Silver called out one name desperately, over and over. In the third room he entered his fingers touched an electric switch and there his eyes fell on Sally Marsh. She was lying listlessly on a bed, eyes wide open. As he bent over her she smiled faintly.

"Jim! Somehow I knew you'd——"

But with one sweeping movement of his arms he was already gathering her up and the next moment was charging for the door.

Along the path he raced, through the gate, swaying, for that wound in the head had sapped most of his vitality. He was moving mechanically now, lifting leaden uncertain feet by sheer will power. Every yard might count.

Under the weight of his burden he stumbled, but with a supreme effort kept upright and tottered further down the lane.

And then came a shattering din. The earth seemed to rock, and Silver fell like a log.




CHAPTER XLIII

AFTERWARDS

It was days later and Silver, his head swathed in bandages, was lying propped up on a couch rolling a cigarette, his eyes darting toward the door every few moments. Even the news he had just received that the Spider was likely to live long enough to be hanged had been thrust into the background.

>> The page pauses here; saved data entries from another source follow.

-- pv_equiv track=rewrite | github.com/VenkatReddybathuni/Compilers | tests/project_euler_reference_tests.py | euler5
-- ===== SOURCE A (Python) =====
-- def euler5(limit):
--     """Smallest number divisible by all numbers from 1 to limit"""
--     def gcd(a, b):
--         while b:
--             a, b = b, a % b
--         return a
--
--     def lcm(a, b):
--         return a * b // gcd(a, b)
--
--     result = 1
--     for i in range(1, limit + 1):
--         result = lcm(result, i)
--     return result
-- ===== SOURCE B (Python) =====
-- def euler5(limit):
--     """Smallest number divisible by all numbers from 1 to limit"""
--     def is_prime(p):
--         if p < 2:
--             return False
--         d = 2
--         while d * d <= p:
--             if p % d == 0:
--                 return False
--             d += 1
--         return True
--
--     result = 1
--     for p in range(2, limit + 1):
--         if is_prime(p):
--             pw = p
--             while pw * p <= limit:
--                 pw *= p
--             result *= pw
--     return result
-- ===== Notes on version B (the rewrite author's own statement) =====
-- stated objective: faster
-- what changed: Replaces the running lcm-accumulation (a gcd and an exact division against the huge accumulator for every i in 1..limit) by the number-theoretic closed form: lcm(1..n) is the product over primes p <= n of the largest power p^k <= n, found by trial-division primality and a small power loop.
import Mathlib
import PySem

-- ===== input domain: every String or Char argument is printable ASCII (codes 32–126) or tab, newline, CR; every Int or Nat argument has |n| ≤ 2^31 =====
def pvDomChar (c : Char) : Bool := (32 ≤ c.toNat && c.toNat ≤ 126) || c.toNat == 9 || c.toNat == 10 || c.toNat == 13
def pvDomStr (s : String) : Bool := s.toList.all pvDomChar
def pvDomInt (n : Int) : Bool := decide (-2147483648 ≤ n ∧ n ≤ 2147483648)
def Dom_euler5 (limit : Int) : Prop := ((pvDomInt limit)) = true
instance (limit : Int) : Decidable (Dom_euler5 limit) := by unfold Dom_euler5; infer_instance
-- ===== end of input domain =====

-- B replaces A's running lcm-accumulation by the prime-power closed form
-- lcm(1..n) = ∏_{p prime ≤ n} p^⌊log_p n⌋, avoiding gcd/division on the huge accumulator.

-- ===== PORT A =====

-- termination helper for the Python 'while b: a, b = b, a % b' loop
lemma pvModNatAbsLt (a b : Int) (hb : ¬ b = 0) :
    (PySem.Int.mod a b).natAbs < b.natAbs := by
  rcases (by omega : b < 0 ∨ 0 < b) with h | h
  · have h1 := (PySem.Int.mod_neg_bounds a h).1
    have h2 := (PySem.Int.mod_neg_bounds a h).2
    omega
  · have h1 := PySem.Int.mod_nonneg a h
    have h2 := PySem.Int.mod_lt a h
    omega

Then the moment for which he had been waiting occurred. Before him stood Sally. This was the first time he had seen her since the bungalow went up in powder.

There were a dozen things that he wanted to say to her all at once, but neither he nor she spoke. She came closer, slowly, and the half-made cigarette trickled from the man's fingers to the floor.

"I couldn't wait any longer, Jim," she was whispering at last, eyes and lips very near to his, "although the doctor said——"

But Jim Silver's arm was about her shoulder. He was drawing her still closer. Sally was here, in the flesh, alive and radiant. That wonderful fact was all that concerned him.